About this task → The answer is to be an exact copy of the lines below running from the line with "line = line.replace(llvm_intr, air_intr)" down to the line with "import Mathlib", both ends included, and nothing more.

Source material →
-- pv_equiv track=rewrite | github.com/sueszli/llvm-to-air | src/llvm_to_air.py | _replace_intrinsics
-- ===== SOURCE A (Python) =====
-- from typing import Dict, List, Set, Tuple
--
-- def _replace_intrinsics(line: str) -> Tuple[str, Set[str]]:
--     used_intr = set()
--     if "call" in line:
--         # replace llvm intrinsic calls with air equivalent
--         # llvm.exp.f32 -> air.exp.f32
--         math_ops = ["exp", "log", "sin", "cos", "sqrt", "ceil", "floor", "fabs", "pow", "tanh", "fma", "trunc", "round"]
--         for op in math_ops:
--             llvm_intr = f"@llvm.{op}.f32"
--             air_intr = f"@air.{op}.f32"
--             if llvm_intr in line:
--                 line = line.replace(llvm_intr, air_intr)
--                 used_intr.add(air_intr)
--
--         # Special mappings: minnum->fmin, maxnum->fmax
--         if "@llvm.minnum.f32" in line:
--             line = line.replace("@llvm.minnum.f32", "@air.fmin.f32")
--             used_intr.add("@air.fmin.f32")
--         if "@llvm.maxnum.f32" in line:
--             line = line.replace("@llvm.maxnum.f32", "@air.fmax.f32")
--             used_intr.add("@air.fmax.f32")
--     return line, used_intr
-- ===== SOURCE B (Python) =====
-- import re
-- from typing import Tuple, Set
--
-- _AIR = {
--     "@llvm.exp.f32": "@air.exp.f32",
--     "@llvm.log.f32": "@air.log.f32",
--     "@llvm.sin.f32": "@air.sin.f32",
--     "@llvm.cos.f32": "@air.cos.f32",
--     "@llvm.sqrt.f32": "@air.sqrt.f32",
--     "@llvm.ceil.f32": "@air.ceil.f32",
--     "@llvm.floor.f32": "@air.floor.f32",
--     "@llvm.fabs.f32": "@air.fabs.f32",
--     "@llvm.pow.f32": "@air.pow.f32",
--     "@llvm.tanh.f32": "@air.tanh.f32",
--     "@llvm.fma.f32": "@air.fma.f32",
--     "@llvm.trunc.f32": "@air.trunc.f32",
--     "@llvm.round.f32": "@air.round.f32",
--     "@llvm.minnum.f32": "@air.fmin.f32",
--     "@llvm.maxnum.f32": "@air.fmax.f32",
-- }
-- _RX = re.compile("|".join(re.escape(k) for k in _AIR))
--
-- def _replace_intrinsics(line: str) -> Tuple[str, Set[str]]:
--     if "call" not in line:
--         return line, set()
--     used = {air for llvm, air in _AIR.items() if llvm in line}
--     return _RX.sub(lambda m: _AIR[m.group(0)], line), used
-- ===== Notes on version B (the rewrite author's own statement) =====
-- stated objective: alternative
-- what changed: A runs fifteen sequential whole-line str.replace passes (plus two special-cased intrinsics) mutating the line as it goes; B builds one llvm->air mapping, rewrites the line in a single left-to-right regex-alternation pass, and collects the used air names in one pass over the mapping against the original line.
import Mathlib
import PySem

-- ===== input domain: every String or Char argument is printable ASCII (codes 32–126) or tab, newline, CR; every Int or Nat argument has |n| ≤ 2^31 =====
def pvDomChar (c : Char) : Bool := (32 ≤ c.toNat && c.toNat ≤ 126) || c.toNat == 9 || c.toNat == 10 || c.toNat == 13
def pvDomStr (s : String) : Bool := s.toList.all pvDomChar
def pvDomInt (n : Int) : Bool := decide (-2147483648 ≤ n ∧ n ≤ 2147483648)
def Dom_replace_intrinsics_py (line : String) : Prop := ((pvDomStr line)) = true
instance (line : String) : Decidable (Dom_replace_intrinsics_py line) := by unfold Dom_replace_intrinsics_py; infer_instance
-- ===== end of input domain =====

Problem solution →
--                 line = line.replace(llvm_intr, air_intr)
--                 used_intr.add(air_intr)
--
--         # Special mappings: minnum->fmin, maxnum->fmax
--         if "@llvm.minnum.f32" in line:
--             line = line.replace("@llvm.minnum.f32", "@air.fmin.f32")
--             used_intr.add("@air.fmin.f32")
--         if "@llvm.maxnum.f32" in line:
--             line = line.replace("@llvm.maxnum.f32", "@air.fmax.f32")
--             used_intr.add("@air.fmax.f32")
--     return line, used_intr
-- ===== SOURCE B (Python) =====
-- import re
-- from typing import Tuple, Set
--
-- _AIR = {
--     "@llvm.exp.f32": "@air.exp.f32",
--     "@llvm.log.f32": "@air.log.f32",
--     "@llvm.sin.f32": "@air.sin.f32",
--     "@llvm.cos.f32": "@air.cos.f32",
--     "@llvm.sqrt.f32": "@air.sqrt.f32",
--     "@llvm.ceil.f32": "@air.ceil.f32",
--     "@llvm.floor.f32": "@air.floor.f32",
--     "@llvm.fabs.f32": "@air.fabs.f32",
--     "@llvm.pow.f32": "@air.pow.f32",
--     "@llvm.tanh.f32": "@air.tanh.f32",
--     "@llvm.fma.f32": "@air.fma.f32",
--     "@llvm.trunc.f32": "@air.trunc.f32",
--     "@llvm.round.f32": "@air.round.f32",
--     "@llvm.minnum.f32": "@air.fmin.f32",
--     "@llvm.maxnum.f32": "@air.fmax.f32",
-- }
-- _RX = re.compile("|".join(re.escape(k) for k in _AIR))
--
-- def _replace_intrinsics(line: str) -> Tuple[str, Set[str]]:
--     if "call" not in line:
--         return line, set()
--     used = {air for llvm, air in _AIR.items() if llvm in line}
--     return _RX.sub(lambda m: _AIR[m.group(0)], line), used
-- ===== Notes on version B (the rewrite author's own statement) =====
-- stated objective: alternative
-- what changed: A runs fifteen sequential whole-line str.replace passes (plus two special-cased intrinsics) mutating the line as it goes; B builds one llvm->air mapping, rewrites the line in a single left-to-right regex-alternation pass, and collects the used air names in one pass over the mapping against the original line.
import Mathlib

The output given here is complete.